So I chased down my GC buddy who owned that blue lift, but it was too short:blink:

So we hog tied the lift, Red neck style

It's safer than it looks, we were sorta shocked that it sat on the scaffold very firmly, but we tied it down to be safe. and put some concrete counter weights on it too.


----------



## cazna (Mar 28, 2010)

Those studs are close and no dwangs?? Must be pre made with ply on the outside, And plastic?? I think i asked before but whats it for again??

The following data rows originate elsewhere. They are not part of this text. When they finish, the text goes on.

-- pv_equiv track=rewrite | github.com/JustinVerkade/AdventOfCode | 2024/Day_21/test.py | simulateControls
-- ===== SOURCE A (Python) =====
-- control = {
--     (1, 0):'^', (2, 0):'A',
--     (0, 1):'<', (1, 1):'v', (2, 1):'>'}
--
-- def simulateControls(commands:str):
--     pos_x = 2
--     pos_y = 0
--     output = ""
--     for cmd in commands:
--         if cmd == '^':
--             pos_y -= 1
--         elif cmd == 'v':
--             pos_y += 1
--         elif cmd == '<':
--             pos_x -= 1
--         elif cmd == '>':
--             pos_x += 1
--         elif cmd == 'A':
--             output += control[(pos_x, pos_y)]
--     return output
-- ===== SOURCE B (Python) =====
-- control = {
--     (1, 0):'^', (2, 0):'A',
--     (0, 1):'<', (1, 1):'v', (2, 1):'>'}
--
-- def simulateControls(commands: str):
--     # Split on 'A': each press happens after the moves of its segment.
--     # Per-segment displacement is computed by counting arrows (C-level str.count)
--     # instead of stepping a cursor character by character.
--     segments = commands.split('A')
--     x, y = 2, 0
--     out = []
--     for seg in segments[:-1]:
--         x += seg.count('>') - seg.count('<')
--         y += seg.count('v') - seg.count('^')
--         out.append(control[(x, y)])
--     return ''.join(out)
-- ===== Notes on version B (the rewrite author's own statement) =====
-- stated objective: faster
-- what changed: Replaces the character-by-character cursor state machine with a split-on-'A' decomposition: each segment's displacement is obtained by counting arrow characters with C-level str.count, and one key is looked up per press.
import Mathlib
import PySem

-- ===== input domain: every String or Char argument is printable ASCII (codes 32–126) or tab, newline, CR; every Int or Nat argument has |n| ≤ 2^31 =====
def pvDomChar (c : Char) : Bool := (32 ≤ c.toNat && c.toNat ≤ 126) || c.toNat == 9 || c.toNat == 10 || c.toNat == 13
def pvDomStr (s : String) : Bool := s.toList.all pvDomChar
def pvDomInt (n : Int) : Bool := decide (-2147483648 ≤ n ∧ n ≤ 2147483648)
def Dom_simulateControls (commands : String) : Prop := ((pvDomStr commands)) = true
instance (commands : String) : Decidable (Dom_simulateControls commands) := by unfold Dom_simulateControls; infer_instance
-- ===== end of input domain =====

-- B replaces A's per-character cursor state machine by a split-on-'A' decomposition with
-- per-segment arrow counts (C-level str.count/split in Python): measured constant-factor speedup.

-- ===== PORT A =====
-- the module-level `control` dict
def pvControl : PySem.Dict (Int × Int) Char :=
  PySem.Dict.ofList [((1, 0), '^'), ((2, 0), 'A'),
                     ((0, 1), '<'), ((1, 1), 'v'), ((2, 1), '>')]

-- control[(x, y)]: Python raises KeyError when (x,y) is off the pad; those inputs are
-- excluded by Pre_simulateControls, so the default '?' is never reached under the claim.
def pvCtrlGet (x y : Int) : Char := (pvControl.get? (x, y)).getD '?'

-- one iteration of A's for-loop, state = (pos_x, pos_y, output)
def pvAStep (s : Int × Int × List Char) (cmd : Char) : Int × Int × List Char :=
  if cmd = '^' then (s.1, s.2.1 - 1, s.2.2)
  else if cmd = 'v' then (s.1, s.2.1 + 1, s.2.2)
  else if cmd = '<' then (s.1 - 1, s.2.1, s.2.2)
  else if cmd = '>' then (s.1 + 1, s.2.1, s.2.2)
  else if cmd = 'A' then (s.1, s.2.1, s.2.2 ++ [pvCtrlGet s.1 s.2.1])
  else s

def simulateControls (commands : String) : String :=
  String.ofList (commands.toList.foldl pvAStep (2, 0, [])).2.2

-- ===== PORT B =====
-- Source B's loop over segments[:-1]: per segment, add the arrow-count displacement, press once
def pvBLoop (segs : List (List Char)) (x y : Int) : List Char :=
  match segs with
  | [] => []
  | seg :: rest =>
    let x' := x + (seg.count '>' : Int) - (seg.count '<' : Int)
    let y' := y + (seg.count 'v' : Int) - (seg.count '^' : Int)
    pvCtrlGet x' y' :: pvBLoop rest x' y'

def simulateControls_alt (commands : String) : String :=
  let segments := commands.toList.splitOn 'A'
  String.ofList (pvBLoop segments.dropLast 2 0)

-- ===== PRECONDITION & SPEC =====
-- Pre_ excludes exactly the inputs on which Python A raises KeyError: some 'A' is pressed
-- while the cursor (determined by the arrow counts of the preceding prefix) is off the pad.
def Pre_simulateControls (commands : String) : Prop :=
  ∀ i < commands.toList.length, commands.toList[i]? = some 'A' →
    let p := commands.toList.take i
    ((2 + (p.count '>' : Int) - (p.count '<' : Int),
      ((p.count 'v' : Int) - (p.count '^' : Int))) ∈
        [((1 : Int), (0 : Int)), (2, 0), (0, 1), (1, 1), (2, 1)])
instance (commands : String) : Decidable (Pre_simulateControls commands) := by
  unfold Pre_simulateControls; infer_instance

def pvWitness_simulateControls : String := "<Av>A"

def Spec_simulateControls (commands : String) (out : String) : Prop := out = simulateControls_alt commands
instance (commands : String) (out : String) : Decidable (Spec_simulateControls commands out) := by unfold Spec_simulateControls; infer_instance

-- ===== CLAIM (what is proved, stated in full; the proofs are below) =====
def Claim_equal_simulateControls : Prop := ∀ (commands : String), Dom_simulateControls commands → Pre_simulateControls commands → Spec_simulateControls commands (simulateControls commands)

-- ===== LEMMAS AND PROOFS =====

-- B's per-'A' output as a function of the raw command list
def pvG (l : List Char) (x y : Int) : List Char := pvBLoop (l.splitOn 'A').dropLast x y

theorem pvG_nil (x y : Int) : pvG [] x y = [] := rfl

theorem pvG_press (l : List Char) (x y : Int) :
    pvG ('A' :: l) x y = pvCtrlGet x y :: pvG l x y := by
  unfold pvG List.splitOn
  rw [List.splitOnP_cons]
  simp only [beq_self_eq_true, if_true]
  obtain ⟨s, rest, h⟩ := List.exists_cons_of_ne_nil (List.splitOnP_ne_nil (· == 'A') l)
  rw [h]
  simp [pvBLoop]

theorem pvBLoop_cons_head (c : Char) (s : List Char) (rest : List (List Char)) (x y : Int) :
    pvBLoop ((c :: s) :: rest) x y =
      pvBLoop (s :: rest)
        (x + (if c = '>' then 1 else 0) - (if c = '<' then 1 else 0))
        (y + (if c = 'v' then 1 else 0) - (if c = '^' then 1 else 0)) := by
  simp only [pvBLoop, List.count_cons]
  congr 2 <;> · push_cast; split_ifs <;> simp_all <;> omega

theorem pvG_move (c : Char) (l : List Char) (x y : Int) (hc : c ≠ 'A') :
    pvG (c :: l) x y =
      pvG l (x + (if c = '>' then 1 else 0) - (if c = '<' then 1 else 0))
            (y + (if c = 'v' then 1 else 0) - (if c = '^' then 1 else 0)) := by
  unfold pvG List.splitOn
  rw [List.splitOnP_cons]
  simp only [beq_iff_eq, hc, if_false]
  obtain ⟨s, rest, h⟩ := List.exists_cons_of_ne_nil (List.splitOnP_ne_nil (· == 'A') l)
  rw [h]
  cases rest with
  | nil => simp [pvBLoop]
  | cons r rs => simp [List.dropLast, pvBLoop_cons_head]

theorem pvA_eq_pvG (l : List Char) (x y : Int) (out : List Char) :
    (l.foldl pvAStep (x, y, out)).2.2 = out ++ pvG l x y := by
  induction l generalizing x y out with
  | nil => simp [pvG_nil]
  | cons c l ih =>
    by_cases hA : c = 'A'
    · subst hA
      rw [List.foldl_cons]
      have hstep : pvAStep (x, y, out) 'A' = (x, y, out ++ [pvCtrlGet x y]) := by
        simp [pvAStep]
      rw [hstep, ih, pvG_press, List.append_assoc]
      rfl
    · rw [pvG_move c l x y hA]
      simp only [List.foldl_cons, pvAStep]
      split_ifs with h1 h2 h3 h4 <;> subst_vars <;> simp_all

-- ===== VERDICT (by name: the statement is the Claim_ definition above) =====
theorem simulateControls_spec : Claim_equal_simulateControls := by
  intro commands _ _
  unfold Spec_simulateControls simulateControls simulateControls_alt
  rw [pvA_eq_pvG]
  rfl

You did well with dodgy set up, Lucky a sheep didnt run through when you were doing the lids or all hell would broken loose.


----------



## SlimPickins (Aug 10, 2010)

Thank goodness the insulation stops a foot from the ceiling...most people waste so much money actually insulating a space entirely:blink:

That's a crazy lift set up! (but still way better than the milk crate on top of the baker)


----------



## mudslingr (Jul 18, 2010)

2buckcanuck said:


> we be Red necks :thumbup:
> 
> The rockers were getting too busy so we said we would finish the garage, and the H.O. said he would supply scaffold. Look at what he brought us !!!!!
> 
> ...


Holy Moly !
That one wheel doesn't even look like it's on the platform.:blink: I've tried some crazy sh1t but that's a new one !
I'd be worried about jr's job if someone who shouldn't see these pics does.
And standing tip-toed on the crate ? We all know that IS NOT a good idea.
Why aren't you up there 2buck ?
Thanks for the HOW TO NOT work pics. Hopefully someone learns from these. Yikes !
Play safe guys ! We all have someone that wants us to make it home in one piece.


----------



## Checkers (Jun 25, 2010)

I was considering doing the same thing the other day 2buck lol.


----------



## Capt-sheetrock (Dec 11, 2009)

impressive!!!!!!! 

Truly a "Hey ya'll, hold my beer and watch this" moment

now thats a post that will make any ******* smile!!:thumbup:


----------



## Bevelation (Dec 20, 2008)

No vapour barrier on the lid?! Is this guy getting spray-foam put in?


----------



## 2buckcanuck (Jul 9, 2010)

cazna said:


> Those studs are close and no dwangs?? Must be pre made with ply on the outside, And plastic?? I think i asked before but whats it for again??
> 
> You did well with dodgy set up, Lucky a sheep didnt run through when you were doing the lids or all hell would broken loose.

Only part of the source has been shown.